### [TASK REQUIREMENTS]
Repeat the entries exactly, keeping every line as it is.

### [STUDY MATERIAL]
-- a membership scan whose hits form a suffix starting at b returns the element at b
theorem pv_find?_eq_getElem? {α : Type} (p : α → Bool) (l : List α) (b : Nat)
    (hble : b ≤ l.length)
    (hlt : ∀ j (hj : j < l.length), j < b → p l[j] = false)
    (hge : ∀ j (hj : j < l.length), b ≤ j → p l[j] = true) :
    l.find? p = l[b]? := by
  induction l generalizing b with
  | nil =>
    have : b = 0 := by simpa using hble
    simp [this]
  | cons a t ih =>
    cases b with
    | zero =>
      rw [List.find?_cons_of_pos (by simpa using hge 0 (by simp) (by omega))]
      simp
    | succ b' =>
      rw [List.find?_cons_of_neg (by simpa using hlt 0 (by simp) (by omega))]
      have := ih b' (by simpa using hble)
        (fun j hj hj2 => by simpa using hlt (j + 1) (by simpa using Nat.succ_lt_succ hj) (by omega))
        (fun j hj hj2 => by simpa using hge (j + 1) (by simpa using Nat.succ_lt_succ hj) (by omega))
      simpa using this

-- drop of enumerate is enumerate of drop
theorem pv_enumerate_drop {α : Type} (xs : List α) :
    ∀ (k : Nat) (s : Int),
      (PySem.List.enumerate xs s).drop k = PySem.List.enumerate (xs.drop k) (s + k) := by
  induction xs with
  | nil => intro k s; simp [PySem.List.enumerate]
  | cons x t ih =>
    intro k s
    cases k with
    | zero => simp
    | succ k' =>
      rw [PySem.List.enumerate_cons]
      simp only [List.drop_succ_cons]
      rw [ih k' (s + 1)]
      congr 1
      push_cast
      ring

### [OUTPUT]
-- a membership scan whose hits form a suffix starting at b returns the element at b
theorem pv_find?_eq_getElem? {α : Type} (p : α → Bool) (l : List α) (b : Nat)
    (hble : b ≤ l.length)
    (hlt : ∀ j (hj : j < l.length), j < b → p l[j] = false)
    (hge : ∀ j (hj : j < l.length), b ≤ j → p l[j] = true) :
    l.find? p = l[b]? := by
  induction l generalizing b with
  | nil =>
    have : b = 0 := by simpa using hble
    simp [this]
  | cons a t ih =>
    cases b with
    | zero =>
      rw [List.find?_cons_of_pos (by simpa using hge 0 (by simp) (by omega))]
      simp
    | succ b' =>
      rw [List.find?_cons_of_neg (by simpa using hlt 0 (by simp) (by omega))]
      have := ih b' (by simpa using hble)
        (fun j hj hj2 => by simpa using hlt (j + 1) (by simpa using Nat.succ_lt_succ hj) (by omega))
        (fun j hj hj2 => by simpa using hge (j + 1) (by simpa using Nat.succ_lt_succ hj) (by omega))
      simpa using this

-- drop of enumerate is enumerate of drop
theorem pv_enumerate_drop {α : Type} (xs : List α) :
    ∀ (k : Nat) (s : Int),
      (PySem.List.enumerate xs s).drop k = PySem.List.enumerate (xs.drop k) (s + k) := by
  induction xs with
  | nil => intro k s; simp [PySem.List.enumerate]
  | cons x t ih =>
    intro k s
    cases k with
    | zero => simp
    | succ k' =>
      rw [PySem.List.enumerate_cons]
      simp only [List.drop_succ_cons]
      rw [ih k' (s + 1)]
      congr 1
      push_cast
      ring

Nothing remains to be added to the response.